# Your goal
Write out the data again in full, exactly as it reads.

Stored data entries
▬▬▬▬▬▬

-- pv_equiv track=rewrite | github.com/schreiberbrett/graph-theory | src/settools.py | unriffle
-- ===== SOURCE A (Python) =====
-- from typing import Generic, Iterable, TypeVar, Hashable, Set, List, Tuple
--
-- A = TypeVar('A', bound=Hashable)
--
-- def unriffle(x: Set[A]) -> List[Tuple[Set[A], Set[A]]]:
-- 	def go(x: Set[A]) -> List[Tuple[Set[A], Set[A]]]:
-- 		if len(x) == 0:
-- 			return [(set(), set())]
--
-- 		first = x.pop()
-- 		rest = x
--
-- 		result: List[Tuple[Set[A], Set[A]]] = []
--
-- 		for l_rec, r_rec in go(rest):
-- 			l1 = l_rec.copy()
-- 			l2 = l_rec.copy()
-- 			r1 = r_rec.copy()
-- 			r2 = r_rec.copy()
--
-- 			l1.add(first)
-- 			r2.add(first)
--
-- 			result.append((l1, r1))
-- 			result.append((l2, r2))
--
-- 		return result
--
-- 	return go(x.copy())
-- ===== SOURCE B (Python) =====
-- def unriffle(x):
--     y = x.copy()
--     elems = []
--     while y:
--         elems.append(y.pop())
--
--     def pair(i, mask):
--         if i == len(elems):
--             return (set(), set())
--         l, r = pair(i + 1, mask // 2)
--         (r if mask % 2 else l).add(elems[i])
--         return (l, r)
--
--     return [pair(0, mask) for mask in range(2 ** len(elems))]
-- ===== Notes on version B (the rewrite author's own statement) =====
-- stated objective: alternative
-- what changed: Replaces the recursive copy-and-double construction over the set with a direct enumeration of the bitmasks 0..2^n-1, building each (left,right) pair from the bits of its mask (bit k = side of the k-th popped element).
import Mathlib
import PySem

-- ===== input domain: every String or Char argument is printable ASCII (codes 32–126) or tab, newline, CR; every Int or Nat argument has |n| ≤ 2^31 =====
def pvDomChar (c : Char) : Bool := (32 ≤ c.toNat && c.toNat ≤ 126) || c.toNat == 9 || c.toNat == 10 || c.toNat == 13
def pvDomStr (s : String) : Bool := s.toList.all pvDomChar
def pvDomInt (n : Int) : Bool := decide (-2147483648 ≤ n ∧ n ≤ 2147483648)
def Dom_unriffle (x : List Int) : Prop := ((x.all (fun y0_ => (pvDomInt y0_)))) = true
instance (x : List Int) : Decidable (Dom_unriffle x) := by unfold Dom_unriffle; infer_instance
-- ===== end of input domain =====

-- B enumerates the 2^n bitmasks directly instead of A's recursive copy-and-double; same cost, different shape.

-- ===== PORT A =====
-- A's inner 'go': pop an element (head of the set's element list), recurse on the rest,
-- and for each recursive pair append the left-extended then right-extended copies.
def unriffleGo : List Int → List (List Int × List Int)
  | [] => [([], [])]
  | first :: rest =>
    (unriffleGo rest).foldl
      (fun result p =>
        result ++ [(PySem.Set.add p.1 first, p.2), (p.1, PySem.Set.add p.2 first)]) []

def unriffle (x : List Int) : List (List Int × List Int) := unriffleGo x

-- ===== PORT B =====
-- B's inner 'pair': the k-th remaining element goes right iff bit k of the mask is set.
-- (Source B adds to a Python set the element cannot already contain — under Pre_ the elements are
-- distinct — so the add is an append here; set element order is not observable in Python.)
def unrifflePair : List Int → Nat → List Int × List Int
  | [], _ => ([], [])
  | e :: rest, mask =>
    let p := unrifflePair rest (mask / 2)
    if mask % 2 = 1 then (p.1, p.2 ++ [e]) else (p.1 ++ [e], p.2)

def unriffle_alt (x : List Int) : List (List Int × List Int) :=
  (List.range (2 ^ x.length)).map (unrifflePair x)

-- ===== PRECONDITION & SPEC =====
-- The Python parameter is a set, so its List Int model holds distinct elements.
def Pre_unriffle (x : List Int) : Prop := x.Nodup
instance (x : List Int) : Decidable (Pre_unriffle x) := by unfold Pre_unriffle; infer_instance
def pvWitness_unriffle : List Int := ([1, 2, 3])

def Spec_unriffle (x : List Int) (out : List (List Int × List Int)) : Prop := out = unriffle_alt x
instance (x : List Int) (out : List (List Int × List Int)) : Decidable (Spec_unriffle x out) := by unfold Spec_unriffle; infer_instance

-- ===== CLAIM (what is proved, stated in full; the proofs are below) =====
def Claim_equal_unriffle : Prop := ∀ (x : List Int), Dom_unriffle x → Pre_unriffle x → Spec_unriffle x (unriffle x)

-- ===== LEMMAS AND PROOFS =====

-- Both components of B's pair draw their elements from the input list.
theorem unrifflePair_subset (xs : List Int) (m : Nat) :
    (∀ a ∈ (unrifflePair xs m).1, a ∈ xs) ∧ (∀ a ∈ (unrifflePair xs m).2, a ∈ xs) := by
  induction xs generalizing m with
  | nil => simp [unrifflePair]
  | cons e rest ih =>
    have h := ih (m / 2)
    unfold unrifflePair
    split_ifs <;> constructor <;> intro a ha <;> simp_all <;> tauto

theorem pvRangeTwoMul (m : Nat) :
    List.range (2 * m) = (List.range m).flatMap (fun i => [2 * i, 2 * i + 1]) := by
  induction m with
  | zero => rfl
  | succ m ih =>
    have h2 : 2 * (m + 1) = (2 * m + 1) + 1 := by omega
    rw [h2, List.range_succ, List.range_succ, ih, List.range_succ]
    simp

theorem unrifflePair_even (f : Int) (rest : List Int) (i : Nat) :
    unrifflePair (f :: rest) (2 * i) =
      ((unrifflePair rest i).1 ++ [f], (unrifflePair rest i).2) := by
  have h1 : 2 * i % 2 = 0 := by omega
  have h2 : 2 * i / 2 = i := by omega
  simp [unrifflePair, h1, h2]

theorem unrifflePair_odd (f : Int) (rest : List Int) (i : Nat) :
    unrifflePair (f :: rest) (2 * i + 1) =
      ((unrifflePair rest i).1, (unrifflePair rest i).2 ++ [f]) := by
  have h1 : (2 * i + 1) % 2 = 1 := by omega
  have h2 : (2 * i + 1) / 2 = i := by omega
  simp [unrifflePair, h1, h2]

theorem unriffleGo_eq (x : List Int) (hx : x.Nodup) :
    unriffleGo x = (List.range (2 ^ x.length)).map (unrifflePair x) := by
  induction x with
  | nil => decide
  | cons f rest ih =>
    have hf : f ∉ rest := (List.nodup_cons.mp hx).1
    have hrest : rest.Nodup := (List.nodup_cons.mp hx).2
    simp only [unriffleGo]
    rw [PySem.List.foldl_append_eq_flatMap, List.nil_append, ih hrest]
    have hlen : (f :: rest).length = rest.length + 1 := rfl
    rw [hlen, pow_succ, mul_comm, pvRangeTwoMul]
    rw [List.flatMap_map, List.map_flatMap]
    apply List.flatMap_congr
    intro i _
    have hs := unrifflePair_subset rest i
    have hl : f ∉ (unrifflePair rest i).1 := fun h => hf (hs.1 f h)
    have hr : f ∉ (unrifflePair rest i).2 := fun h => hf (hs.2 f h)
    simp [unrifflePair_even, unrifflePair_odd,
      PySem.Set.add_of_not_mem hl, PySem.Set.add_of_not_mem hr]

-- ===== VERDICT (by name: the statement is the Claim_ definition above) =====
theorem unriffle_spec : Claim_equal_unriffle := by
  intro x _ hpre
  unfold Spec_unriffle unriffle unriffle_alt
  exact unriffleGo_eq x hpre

▬▬▬▬▬▬

# Output for this exercise
-- pv_equiv track=rewrite | github.com/schreiberbrett/graph-theory | src/settools.py | unriffle
-- ===== SOURCE A (Python) =====
-- from typing import Generic, Iterable, TypeVar, Hashable, Set, List, Tuple
--
-- A = TypeVar('A', bound=Hashable)
--
-- def unriffle(x: Set[A]) -> List[Tuple[Set[A], Set[A]]]:
-- 	def go(x: Set[A]) -> List[Tuple[Set[A], Set[A]]]:
-- 		if len(x) == 0:
-- 			return [(set(), set())]
--
-- 		first = x.pop()
-- 		rest = x
--
-- 		result: List[Tuple[Set[A], Set[A]]] = []
--
-- 		for l_rec, r_rec in go(rest):
-- 			l1 = l_rec.copy()
-- 			l2 = l_rec.copy()
-- 			r1 = r_rec.copy()
-- 			r2 = r_rec.copy()
--
-- 			l1.add(first)
-- 			r2.add(first)
--
-- 			result.append((l1, r1))
-- 			result.append((l2, r2))
--
-- 		return result
--
-- 	return go(x.copy())
-- ===== SOURCE B (Python) =====
-- def unriffle(x):
--     y = x.copy()
--     elems = []
--     while y:
--         elems.append(y.pop())
--
--     def pair(i, mask):
--         if i == len(elems):
--             return (set(), set())
--         l, r = pair(i + 1, mask // 2)
--         (r if mask % 2 else l).add(elems[i])
--         return (l, r)
--
--     return [pair(0, mask) for mask in range(2 ** len(elems))]
-- ===== Notes on version B (the rewrite author's own statement) =====
-- stated objective: alternative
-- what changed: Replaces the recursive copy-and-double construction over the set with a direct enumeration of the bitmasks 0..2^n-1, building each (left,right) pair from the bits of its mask (bit k = side of the k-th popped element).
import Mathlib
import PySem

-- ===== input domain: every String or Char argument is printable ASCII (codes 32–126) or tab, newline, CR; every Int or Nat argument has |n| ≤ 2^31 =====
def pvDomChar (c : Char) : Bool := (32 ≤ c.toNat && c.toNat ≤ 126) || c.toNat == 9 || c.toNat == 10 || c.toNat == 13
def pvDomStr (s : String) : Bool := s.toList.all pvDomChar
def pvDomInt (n : Int) : Bool := decide (-2147483648 ≤ n ∧ n ≤ 2147483648)
def Dom_unriffle (x : List Int) : Prop := ((x.all (fun y0_ => (pvDomInt y0_)))) = true
instance (x : List Int) : Decidable (Dom_unriffle x) := by unfold Dom_unriffle; infer_instance
-- ===== end of input domain =====

-- B enumerates the 2^n bitmasks directly instead of A's recursive copy-and-double; same cost, different shape.

-- ===== PORT A =====
-- A's inner 'go': pop an element (head of the set's element list), recurse on the rest,
-- and for each recursive pair append the left-extended then right-extended copies.
def unriffleGo : List Int → List (List Int × List Int)
  | [] => [([], [])]
  | first :: rest =>
    (unriffleGo rest).foldl
      (fun result p =>
        result ++ [(PySem.Set.add p.1 first, p.2), (p.1, PySem.Set.add p.2 first)]) []

def unriffle (x : List Int) : List (List Int × List Int) := unriffleGo x

-- ===== PORT B =====
-- B's inner 'pair': the k-th remaining element goes right iff bit k of the mask is set.
-- (Source B adds to a Python set the element cannot already contain — under Pre_ the elements are
-- distinct — so the add is an append here; set element order is not observable in Python.)
def unrifflePair : List Int → Nat → List Int × List Int
  | [], _ => ([], [])
  | e :: rest, mask =>
    let p := unrifflePair rest (mask / 2)
    if mask % 2 = 1 then (p.1, p.2 ++ [e]) else (p.1 ++ [e], p.2)

def unriffle_alt (x : List Int) : List (List Int × List Int) :=
  (List.range (2 ^ x.length)).map (unrifflePair x)

-- ===== PRECONDITION & SPEC =====
-- The Python parameter is a set, so its List Int model holds distinct elements.
def Pre_unriffle (x : List Int) : Prop := x.Nodup
instance (x : List Int) : Decidable (Pre_unriffle x) := by unfold Pre_unriffle; infer_instance
def pvWitness_unriffle : List Int := ([1, 2, 3])

def Spec_unriffle (x : List Int) (out : List (List Int × List Int)) : Prop := out = unriffle_alt x
instance (x : List Int) (out : List (List Int × List Int)) : Decidable (Spec_unriffle x out) := by unfold Spec_unriffle; infer_instance

-- ===== CLAIM (what is proved, stated in full; the proofs are below) =====
def Claim_equal_unriffle : Prop := ∀ (x : List Int), Dom_unriffle x → Pre_unriffle x → Spec_unriffle x (unriffle x)

-- ===== LEMMAS AND PROOFS =====

-- Both components of B's pair draw their elements from the input list.
theorem unrifflePair_subset (xs : List Int) (m : Nat) :
    (∀ a ∈ (unrifflePair xs m).1, a ∈ xs) ∧ (∀ a ∈ (unrifflePair xs m).2, a ∈ xs) := by
  induction xs generalizing m with
  | nil => simp [unrifflePair]
  | cons e rest ih =>
    have h := ih (m / 2)
    unfold unrifflePair
    split_ifs <;> constructor <;> intro a ha <;> simp_all <;> tauto

theorem pvRangeTwoMul (m : Nat) :
    List.range (2 * m) = (List.range m).flatMap (fun i => [2 * i, 2 * i + 1]) := by
  induction m with
  | zero => rfl
  | succ m ih =>
    have h2 : 2 * (m + 1) = (2 * m + 1) + 1 := by omega
    rw [h2, List.range_succ, List.range_succ, ih, List.range_succ]
    simp

theorem unrifflePair_even (f : Int) (rest : List Int) (i : Nat) :
    unrifflePair (f :: rest) (2 * i) =
      ((unrifflePair rest i).1 ++ [f], (unrifflePair rest i).2) := by
  have h1 : 2 * i % 2 = 0 := by omega
  have h2 : 2 * i / 2 = i := by omega
  simp [unrifflePair, h1, h2]

theorem unrifflePair_odd (f : Int) (rest : List Int) (i : Nat) :
    unrifflePair (f :: rest) (2 * i + 1) =
      ((unrifflePair rest i).1, (unrifflePair rest i).2 ++ [f]) := by
  have h1 : (2 * i + 1) % 2 = 1 := by omega
  have h2 : (2 * i + 1) / 2 = i := by omega
  simp [unrifflePair, h1, h2]

theorem unriffleGo_eq (x : List Int) (hx : x.Nodup) :
    unriffleGo x = (List.range (2 ^ x.length)).map (unrifflePair x) := by
  induction x with
  | nil => decide
  | cons f rest ih =>
    have hf : f ∉ rest := (List.nodup_cons.mp hx).1
    have hrest : rest.Nodup := (List.nodup_cons.mp hx).2
    simp only [unriffleGo]
    rw [PySem.List.foldl_append_eq_flatMap, List.nil_append, ih hrest]
    have hlen : (f :: rest).length = rest.length + 1 := rfl
    rw [hlen, pow_succ, mul_comm, pvRangeTwoMul]
    rw [List.flatMap_map, List.map_flatMap]
    apply List.flatMap_congr
    intro i _
    have hs := unrifflePair_subset rest i
    have hl : f ∉ (unrifflePair rest i).1 := fun h => hf (hs.1 f h)
    have hr : f ∉ (unrifflePair rest i).2 := fun h => hf (hs.2 f h)
    simp [unrifflePair_even, unrifflePair_odd,
      PySem.Set.add_of_not_mem hl, PySem.Set.add_of_not_mem hr]

-- ===== VERDICT (by name: the statement is the Claim_ definition above) =====
theorem unriffle_spec : Claim_equal_unriffle := by
  intro x _ hpre
  unfold Spec_unriffle unriffle unriffle_alt
  exact unriffleGo_eq x hpre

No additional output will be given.